How we cite our quotes: (Chapter. Paragraph)
Quote #4
For the next years, I was the nearest thing to a hermit in the Norfolk Prison Colony. I never have been more busy in my life. I still marvel at how swiftly my previous life's thinking pattern slid away from me, like snow off a roof. It is as though someone else I knew of had lived by hustling and crime. I would be startled to catch myself thinking in a remote way of my earlier self as another person. (11.10)
Two of the great transformational moments in Malcolm X's life occurred while he's in prison. What is it about prison that makes it so easy for him to change his entire personality? Do you think he would've been able to do this if he was still on the streets?
Quote #5
He was The Messenger of Allah.
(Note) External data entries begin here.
-- pv_equiv track=rewrite | github.com/marcelolazzari/Fancy2048 | app.py | _get_monotonicity_score
-- ===== SOURCE A (Python) =====
-- from typing import Dict, List, Optional, Tuple, Any
--
-- def _get_monotonicity_score(array: List[int]) -> float:
--     """Get monotonicity score for an array"""
--     increasing = 0
--     decreasing = 0
--
--     for i in range(len(array) - 1):
--         current = 0 if array[i] <= 0 else (array[i].bit_length() - 1)
--         next_val = 0 if array[i + 1] <= 0 else (array[i + 1].bit_length() - 1)
--
--         if current > next_val:
--             decreasing += current - next_val
--         elif current < next_val:
--             increasing += next_val - current
--
--     return -min(increasing, decreasing)
-- ===== SOURCE B (Python) =====
-- def _get_monotonicity_score(array):
--     logs = [0 if x <= 0 else x.bit_length() - 1 for x in array]
--     if len(logs) < 2:
--         return 0
--     total_var = sum(abs(b - a) for a, b in zip(logs, logs[1:]))
--     endpoint = abs(logs[-1] - logs[0])
--     return -((total_var - endpoint) // 2)
-- ===== Notes on version B (the rewrite author's own statement) =====
-- stated objective: alternative
-- what changed: Replaces A's twin-accumulator (increasing/decreasing) index loop with a total-variation sum over adjacent log-value differences plus the closed form min(inc,dec) = (totalVar - |L[-1]-L[0]|)//2, exploiting that inc+dec is the total variation and inc-dec telescopes to the endpoint difference.
import Mathlib
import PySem

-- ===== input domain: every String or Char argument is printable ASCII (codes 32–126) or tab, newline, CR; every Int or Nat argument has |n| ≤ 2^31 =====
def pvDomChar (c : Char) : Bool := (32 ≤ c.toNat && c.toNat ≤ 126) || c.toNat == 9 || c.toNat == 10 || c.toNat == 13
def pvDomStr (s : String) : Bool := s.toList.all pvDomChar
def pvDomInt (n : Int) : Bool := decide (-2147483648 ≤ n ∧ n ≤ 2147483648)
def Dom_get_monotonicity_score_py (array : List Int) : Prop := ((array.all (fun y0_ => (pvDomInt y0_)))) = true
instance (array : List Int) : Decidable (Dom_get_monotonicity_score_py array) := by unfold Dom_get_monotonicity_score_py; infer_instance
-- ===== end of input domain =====

-- B replaces A's twin-accumulator index loop by a total-variation sum over adjacent
-- log-value differences plus the closed form min(inc,dec) = (totalVar - |L_last - L_first|)/2
-- (objective: alternative decomposition, same O(n) cost).

-- ===== PORT A =====
def get_monotonicity_score_py (array : List Int) : Int :=
  let st := (PySem.List.pyRange 0 ((array.length : Int) - 1) 1).foldl
    (fun (st : Int × Int) i =>
      let current : Int :=
        if PySem.List.pyGetD array i 0 ≤ 0 then 0
        else (PySem.Int.bitLength (PySem.List.pyGetD array i 0) : Int) - 1
      let next_val : Int :=
        if PySem.List.pyGetD array (i + 1) 0 ≤ 0 then 0
        else (PySem.Int.bitLength (PySem.List.pyGetD array (i + 1) 0) : Int) - 1
      if current > next_val then (st.1, st.2 + (current - next_val))
      else if current < next_val then (st.1 + (next_val - current), st.2)
      else st) ((0 : Int), (0 : Int));
  -(min st.1 st.2)

-- ===== PORT B =====
def get_monotonicity_score_py_alt (array : List Int) : Int :=
  let logs := array.map (fun x =>
    if x ≤ 0 then (0 : Int) else (PySem.Int.bitLength x : Int) - 1)
  if logs.length < 2 then 0
  else
    let total_var := ((logs.zip logs.tail).map (fun p => |p.2 - p.1|)).sum
    let endpoint := |PySem.List.pyGetD logs (-1) 0 - PySem.List.pyGetD logs 0 0|;
    -(PySem.Int.floordiv (total_var - endpoint) 2)

-- ===== PRECONDITION & SPEC =====
def Spec_get_monotonicity_score_py (array : List Int) (out : Int) : Prop := out = get_monotonicity_score_py_alt array
instance (array : List Int) (out : Int) : Decidable (Spec_get_monotonicity_score_py array out) := by unfold Spec_get_monotonicity_score_py; infer_instance

-- ===== CLAIM (what is proved, stated in full; the proofs are below) =====
def Claim_equal_get_monotonicity_score_py : Prop := ∀ (array : List Int), Dom_get_monotonicity_score_py array → Spec_get_monotonicity_score_py array (get_monotonicity_score_py array)

-- ===== LEMMAS AND PROOFS =====

-- the log value both programs assign to an entry
def pvF (x : Int) : Int := if x ≤ 0 then 0 else (PySem.Int.bitLength x : Int) - 1

-- last element of a :: l
def pvLst (a : Int) : List Int → Int
  | [] => a
  | b :: t => pvLst b t

-- total variation of the log values along a :: l
def pvTV : Int → List Int → Int
  | _, [] => 0
  | a, b :: t => |pvF b - pvF a| + pvTV b t

-- one step of A's loop
def pvStep (st : Int × Int) (x y : Int) : Int × Int :=
  if pvF x > pvF y then (st.1, st.2 + (pvF x - pvF y))
  else if pvF x < pvF y then (st.1 + (pvF y - pvF x), st.2)
  else st

lemma pvStep_sum (st : Int × Int) (x y : Int) :
    (pvStep st x y).1 + (pvStep st x y).2 = st.1 + st.2 + |pvF y - pvF x| := by
  unfold pvStep
  rcases abs_cases (pvF y - pvF x) with ⟨h, h'⟩ | ⟨h, h'⟩ <;> split_ifs <;> (try simp) <;> omega

lemma pvStep_diff (st : Int × Int) (x y : Int) :
    (pvStep st x y).1 - (pvStep st x y).2 = st.1 - st.2 + (pvF y - pvF x) := by
  unfold pvStep
  split_ifs <;> (try simp) <;> omega

lemma pvStep_nonneg (st : Int × Int) (x y : Int) (h1 : 0 ≤ st.1) (h2 : 0 ≤ st.2) :
    0 ≤ (pvStep st x y).1 ∧ 0 ≤ (pvStep st x y).2 := by
  unfold pvStep
  split_ifs <;> (try simp) <;> omega

-- invariant of A's pair fold: sum of the accumulators is the total variation,
-- their difference telescopes to the endpoint difference, both stay nonnegative
lemma loopA (l : List Int) : ∀ (a : Int) (st : Int × Int),
    (((a :: l).zip l).foldl (fun st (p : Int × Int) => pvStep st p.1 p.2) st).1
      + (((a :: l).zip l).foldl (fun st (p : Int × Int) => pvStep st p.1 p.2) st).2
      = st.1 + st.2 + pvTV a l
    ∧ (((a :: l).zip l).foldl (fun st (p : Int × Int) => pvStep st p.1 p.2) st).1
      - (((a :: l).zip l).foldl (fun st (p : Int × Int) => pvStep st p.1 p.2) st).2
      = st.1 - st.2 + (pvF (pvLst a l) - pvF a)
    ∧ (0 ≤ st.1 → 0 ≤ st.2 →
       0 ≤ (((a :: l).zip l).foldl (fun st (p : Int × Int) => pvStep st p.1 p.2) st).1
       ∧ 0 ≤ (((a :: l).zip l).foldl (fun st (p : Int × Int) => pvStep st p.1 p.2) st).2) := by
  induction l with
  | nil => intro a st; simp [pvTV, pvLst]; tauto
  | cons b t ih =>
    intro a st
    simp only [List.zip_cons_cons, List.foldl_cons]
    obtain ⟨h1, h2, h3⟩ := ih b (pvStep st a b)
    have hs := pvStep_sum st a b
    have hd := pvStep_diff st a b
    have hn := pvStep_nonneg st a b
    simp only [pvTV, pvLst]
    refine ⟨by linarith, by linarith, fun p1 p2 => ?_⟩
    exact h3 (hn p1 p2).1 (hn p1 p2).2

-- index fold over range(len-1) = fold over adjacent pairs
lemma foldl_range_pairs {σ : Type} (g : σ → Int → Int → σ) :
    ∀ (l : List Int) (init : σ),
    (List.range (l.length - 1)).foldl (fun st k => g st (l.getD k 0) (l.getD (k + 1) 0)) init
      = (l.zip l.tail).foldl (fun st p => g st p.1 p.2) init := by
  intro l
  induction l with
  | nil => intro init; rfl
  | cons a l ih =>
    cases l with
    | nil => intro init; rfl
    | cons b t =>
      intro init
      have hlen : (a :: b :: t).length - 1 = ((b :: t).length - 1) + 1 := by
        simp [List.length]
      rw [hlen, List.range_succ_eq_map, List.foldl_cons, List.foldl_map]
      have hbody : (fun (st : σ) (k : Nat) =>
            g st ((a :: b :: t).getD (Nat.succ k) 0) ((a :: b :: t).getD (Nat.succ k + 1) 0))
          = (fun st k => g st ((b :: t).getD k 0) ((b :: t).getD (k + 1) 0)) := by
        funext st k
        simp
      simp only [hbody]
      rw [ih]
      simp [List.zip_cons_cons]

-- B's total-variation sum equals pvTV
lemma sum_zip_tv : ∀ (l : List Int) (a : Int),
    ((((a :: l).map pvF).zip ((a :: l).map pvF).tail).map (fun p => |p.2 - p.1|)).sum
      = pvTV a l := by
  intro l
  induction l with
  | nil => intro a; simp [pvTV]
  | cons b t ih => intro a; simp only [List.map_cons, List.tail_cons, List.zip_cons_cons,
      List.map_cons, List.sum_cons, pvTV] at *; rw [← ih b]

lemma lst_map : ∀ (l : List Int) (a : Int),
    PySem.List.pyGetD ((a :: l).map pvF) (-1) 0 = pvF (pvLst a l) := by
  intro l
  induction l with
  | nil =>
    intro a
    rw [PySem.List.pyGetD_neg_one ((a :: ([] : List Int)).map pvF) 0 (by simp)]
    simp [pvLst]
  | cons b t ih =>
    intro a
    have h2 : (List.map pvF (a :: b :: t)).getLast (by simp)
        = (List.map pvF (b :: t)).getLast (by simp) := List.getLast_cons (by simp)
    rw [PySem.List.pyGetD_neg_one (List.map pvF (a :: b :: t)) 0 (by simp), h2,
      ← PySem.List.pyGetD_neg_one (List.map pvF (b :: t)) 0 (by simp), ih b]
    rfl

lemma floordiv_two_mul (m : Int) : PySem.Int.floordiv (2 * m) 2 = m := by
  rw [PySem.Int.floordiv_eq_ediv_of_pos (by omega)]
  omega

-- ===== VERDICT (by name: the statement is the Claim_ definition above) =====
def pvFold (a : Int) (l : List Int) : Int × Int :=
  ((a :: l).zip l).foldl (fun st (p : Int × Int) => pvStep st p.1 p.2) (0, 0)

-- A's pyRange index fold, with pvStep body, as the pair fold
lemma foldl_pyRange_pairs (l : List Int) (init : Int × Int) :
    (PySem.List.pyRange 0 ((l.length : Int) - 1) 1).foldl
      (fun st i => pvStep st (PySem.List.pyGetD l i 0) (PySem.List.pyGetD l (i + 1) 0)) init
    = (l.zip l.tail).foldl (fun st (p : Int × Int) => pvStep st p.1 p.2) init := by
  rw [PySem.List.pyRange_one, List.foldl_map]
  have hbody : (fun (st : Int × Int) (k : Nat) =>
        pvStep st (PySem.List.pyGetD l ((0 : Int) + ↑k) 0)
          (PySem.List.pyGetD l ((0 : Int) + ↑k + 1) 0))
      = (fun st k => pvStep st (l.getD k 0) (l.getD (k + 1) 0)) := by
    funext st k
    have h1 : ((0 : Int) + (k : Int)) = ((k : Nat) : Int) := by ring
    have h2 : ((k : Int) + 1) = (((k + 1 : Nat)) : Int) := by push_cast; ring
    rw [h1, h2, PySem.List.pyGetD_natCast, PySem.List.pyGetD_natCast]
  have hn : (((l.length : Int) - 1) - 0).toNat = l.length - 1 := by omega
  rw [hbody, hn]
  exact foldl_range_pairs (fun st x y => pvStep st x y) l init

lemma A_eq (a b : Int) (t : List Int) :
    get_monotonicity_score_py (a :: b :: t)
      = -(min (pvFold a (b :: t)).1 (pvFold a (b :: t)).2) := by
  have hE : get_monotonicity_score_py (a :: b :: t)
      = -(min ((PySem.List.pyRange 0 (((a :: b :: t).length : Int) - 1) 1).foldl
            (fun st i => pvStep st (PySem.List.pyGetD (a :: b :: t) i 0)
              (PySem.List.pyGetD (a :: b :: t) (i + 1) 0)) (0, 0)).1
          ((PySem.List.pyRange 0 (((a :: b :: t).length : Int) - 1) 1).foldl
            (fun st i => pvStep st (PySem.List.pyGetD (a :: b :: t) i 0)
              (PySem.List.pyGetD (a :: b :: t) (i + 1) 0)) (0, 0)).2) := rfl
  rw [hE, foldl_pyRange_pairs]
  rfl

lemma B_eq (a b : Int) (t : List Int) :
    get_monotonicity_score_py_alt (a :: b :: t)
      = -(PySem.Int.floordiv (pvTV a (b :: t) - |pvF (pvLst a (b :: t)) - pvF a|) 2) := by
  have hF : (fun x => if x ≤ 0 then (0 : Int) else (PySem.Int.bitLength x : Int) - 1) = pvF := rfl
  simp only [get_monotonicity_score_py_alt, hF]
  rw [if_neg (by simp only [List.length_map, List.length_cons]; omega)]
  rw [sum_zip_tv (b :: t) a, lst_map (b :: t) a]
  have hhead : PySem.List.pyGetD ((a :: b :: t).map pvF) 0 0 = pvF a := by
    simp [List.map_cons, PySem.List.pyGetD_zero_cons]
  rw [hhead]

-- ===== VERDICT (by name: the statement is the Claim_ definition above) =====
theorem get_monotonicity_score_py_spec : Claim_equal_get_monotonicity_score_py := by
  intro array _
  unfold Spec_get_monotonicity_score_py
  cases array with
  | nil => decide
  | cons a l =>
    cases l with
    | nil =>
      simp [get_monotonicity_score_py, get_monotonicity_score_py_alt]
    | cons b t =>
      rw [A_eq, B_eq]
      obtain ⟨h1, h2, h3⟩ := loopA (b :: t) a (0, 0)
      obtain ⟨p1, p2⟩ := h3 (by simp) (by simp)
      have key : pvTV a (b :: t) - |pvF (pvLst a (b :: t)) - pvF a|
          = 2 * min (pvFold a (b :: t)).1 (pvFold a (b :: t)).2 := by
        rcases abs_cases (pvF (pvLst a (b :: t)) - pvF a) with ⟨hq, _⟩ | ⟨hq, _⟩ <;>
          · unfold pvFold at *
            omega
      rw [key, floordiv_two_mul]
When I was a foul, vicious convict, so evil that other convicts had called me Satan, this man had rescued me. He was the man who had trained me, who had treated me as if I were his own flesh and blood. He was the man who had given me wings—to go places, to do things I otherwise never would have dreamed of. We walked, with me caught up in a whirlwind of emotions. (16.63)
You could almost see The Autobiography of Malcolm X as a love letter to Elijah Muhammad. Malcolm X attributes his entire life after prison to this guy.
Quote #6
In America, "white man" meant specific attitudes and actions toward the black man, and toward all other non-white men. But in the Muslim world, I had seen that men with white complexions were more genuinely brotherly than anyone else had ever been. That morning was the start of a radical alteration in my whole outlook about "white" men. (17.76)
Malcolm says these words after he goes to Mecca to perform the Hajji. Have you noticed a theme in his transformational moments? What relation does travel have to change in Malcolm X's life? What about religion?